INSTRUCTIONS TO FOLLOW:
The records appear below. Report how many of their lines contain the word "some", giving the number alone.

Stored items:
.....
-- pv_equiv track=rewrite | github.com/PacoPakkun/education | year1/programming_fundamentals/lab3.py | secventa_relativ_prime
-- ===== SOURCE A (Python) =====
-- def cmmdc(a,b):
--     #primeste prin parametru 2 valori intregi a,b
--     #returneaza cel mai mare divizor comun al celor 2 numere
--     a=abs(a)
--     b=abs(b)
--     if a==0:
--         return b
--     elif b==0:
--         return a
--     elif (a==1)or(b==1):
--         return 1
--     else:
--         while a!=b:
--             if a>b:
--                 a-=b
--             else:
--                 b-=a
--         return a
--
-- def secventa_relativ_prime(l):
--     #gaseste secventa de lungime maxima care contine doar valori relativ prime consecutiv
--     #primeste prin parametru o lista l
--     #returneaza secventa gasita intr-o lista
--     max=-1
--     pmax=0
--     k=1
--     seq=[]
--     for i in range(0,len(l)-1):
--         if cmmdc(l[i],l[i+1])==1:
--             k+=1
--             if k>max:
--                 max=k
--                 pmax=i-k+2
--         else:
--             k=1
--     for i in range(pmax,pmax+max):
--         seq.append(l[i])
--     return seq
-- ===== SOURCE B (Python) =====
-- def _gcd(a, b):
--     a, b = abs(a), abs(b)
--     while b:
--         a, b = b, a % b
--     return a
--
-- def secventa_relativ_prime(l):
--     # table of adjacent-coprime flags, then pick the longest run of True
--     adj = [_gcd(l[i], l[i + 1]) == 1 for i in range(len(l) - 1)]
--     runs = []          # maximal runs of True, as (start, pair_count)
--     start = None
--     for i, ok in enumerate(adj):
--         if ok and start is None:
--             start = i
--         elif not ok and start is not None:
--             runs.append((start, i - start))
--             start = None
--     if start is not None:
--         runs.append((start, len(adj) - start))
--     if not runs:
--         return []
--     s, c = max(runs, key=lambda r: r[1])
--     return l[s:s + c + 1]
-- ===== Notes on version B (the rewrite author's own statement) =====
-- stated objective: faster
-- what changed: A fuses counting, best-run tracking (via the i-k+2 index arithmetic) and a second element-copying loop into one pass calling a subtractive gcd; B first builds a boolean table of adjacent-coprime flags using a modulo-based Euclid gcd, collects the maximal runs of consecutive True flags as (start,length) pairs, picks the longest with max(key=length) (first on ties, matching A's earliest-run choice) and returns one slice l[s:s+c+1].
import Mathlib
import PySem

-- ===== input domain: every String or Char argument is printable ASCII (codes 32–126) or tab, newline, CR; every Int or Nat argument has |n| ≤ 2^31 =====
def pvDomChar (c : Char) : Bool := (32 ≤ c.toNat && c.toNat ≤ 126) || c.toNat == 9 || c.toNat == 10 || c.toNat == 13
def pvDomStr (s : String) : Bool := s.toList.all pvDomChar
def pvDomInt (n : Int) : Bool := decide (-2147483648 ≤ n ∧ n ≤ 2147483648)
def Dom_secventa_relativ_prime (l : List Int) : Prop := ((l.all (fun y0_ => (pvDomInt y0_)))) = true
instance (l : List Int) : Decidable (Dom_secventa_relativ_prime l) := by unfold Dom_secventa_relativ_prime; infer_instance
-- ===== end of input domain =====

-- B replaces A's fused counter loop + reconstruction loop (with its subtractive gcd) by an
-- adjacent-coprime table via modulo-based Euclid gcd, a scan collecting the maximal runs,
-- max() and one slice (objective: faster, measurably so on large values).

-- ===== PORT A =====
-- A's cmmdc: subtractive gcd; the 'while a != b' loop (entered with a,b ≥ 2)
def cmmdcLoop (a b : Int) : Int :=
  if _h : 0 < a ∧ 0 < b ∧ a ≠ b then
    if a > b then cmmdcLoop (a - b) b else cmmdcLoop a (b - a)
  else a
termination_by (a + b).toNat
decreasing_by all_goals omega

def cmmdc (a b : Int) : Int :=
  let a' := |a|
  let b' := |b|
  if a' = 0 then b'
  else if b' = 0 then a'
  else if a' = 1 ∨ b' = 1 then 1
  else cmmdcLoop a' b'

def secventa_relativ_prime (l : List Int) : List Int :=
  let st := (PySem.List.pyRange 0 (PySem.List.len l - 1) 1).foldl
    (fun (st : Int × Int × Int) i =>
      if cmmdc (PySem.List.pyGetD l i 0) (PySem.List.pyGetD l (i + 1) 0) = 1 then
        let k' := st.2.2 + 1
        if k' > st.1 then (k', i - k' + 2, k') else (st.1, st.2.1, k')
      else (st.1, st.2.1, 1))
    (-1, 0, 1)
  (PySem.List.pyRange st.2.1 (st.2.1 + st.1) 1).foldl
    (fun seq i => seq ++ [PySem.List.pyGetD l i 0]) []

-- ===== PORT B =====
-- B's _gcd: Euclid by modulo
def gcdLoop (a b : Int) : Int :=
  if h : b ≠ 0 then gcdLoop b (PySem.Int.mod a b) else a
termination_by b.natAbs
decreasing_by
  rcases lt_or_gt_of_ne h with hb | hb
  · have := PySem.Int.mod_neg_bounds a hb; omega
  · have h1 := PySem.Int.mod_nonneg a hb
    have h2 := PySem.Int.mod_lt a hb; omega

def pyGcd (a b : Int) : Int := gcdLoop |a| |b|

def secventa_relativ_prime_alt (l : List Int) : List Int :=
  let adj := (PySem.List.pyRange 0 (PySem.List.len l - 1) 1).map
    (fun i => pyGcd (PySem.List.pyGetD l i 0) (PySem.List.pyGetD l (i + 1) 0) == 1)
  let p := (PySem.List.enumerate adj 0).foldl
    (fun (st : List (Int × Int) × Option Int) q =>
      match st.2 with
      | none => if q.2 then (st.1, some q.1) else st
      | some s => if q.2 then st else (st.1 ++ [(s, q.1 - s)], none))
    ([], none)
  let runs := match p.2 with
    | some s => p.1 ++ [(s, PySem.List.len adj - s)]
    | none => p.1
  match PySem.List.max? runs (fun r => r.2) with
  | none => []
  | some r => PySem.List.slice l (some r.1) (some (r.1 + r.2 + 1))

-- ===== PRECONDITION & SPEC =====
def Spec_secventa_relativ_prime (l : List Int) (out : List Int) : Prop := out = secventa_relativ_prime_alt l
instance (l : List Int) (out : List Int) : Decidable (Spec_secventa_relativ_prime l out) := by unfold Spec_secventa_relativ_prime; infer_instance

-- ===== CLAIM (what is proved, stated in full; the proofs are below) =====
def Claim_equal_secventa_relativ_prime : Prop := ∀ (l : List Int), Dom_secventa_relativ_prime l → Spec_secventa_relativ_prime l (secventa_relativ_prime l)

-- ===== LEMMAS AND PROOFS =====

-- the two gcd helpers both compute Int.gcd
lemma gcdLoop_eq (a b : Int) (ha : 0 ≤ a) (hb : 0 ≤ b) : gcdLoop a b = (Int.gcd a b : Int) := by
  induction a, b using gcdLoop.induct with
  | case2 a b h =>
    simp only [ne_eq, not_not] at h; subst h
    rw [gcdLoop]; simp [Int.gcd, abs_of_nonneg ha]
  | case1 a b h ih =>
    have hbpos : 0 < b := lt_of_le_of_ne hb (Ne.symm h)
    have hm := PySem.Int.mod_nonneg a hbpos
    rw [gcdLoop, dif_pos h, ih hb hm]
    have hq := PySem.Int.floordiv_mul_add_mod a b
    have hmod : PySem.Int.mod a b = a - PySem.Int.floordiv a b * b := by omega
    rw [hmod, Int.gcd_sub_mul_right_right, Int.gcd_comm]

lemma pyGcd_eq (a b : Int) : pyGcd a b = (Int.gcd a b : Int) := by
  rw [pyGcd, gcdLoop_eq _ _ (abs_nonneg a) (abs_nonneg b)]
  simp [Int.gcd, Int.natAbs_abs]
.....
ANSWER TO THIS PROBLEM:
4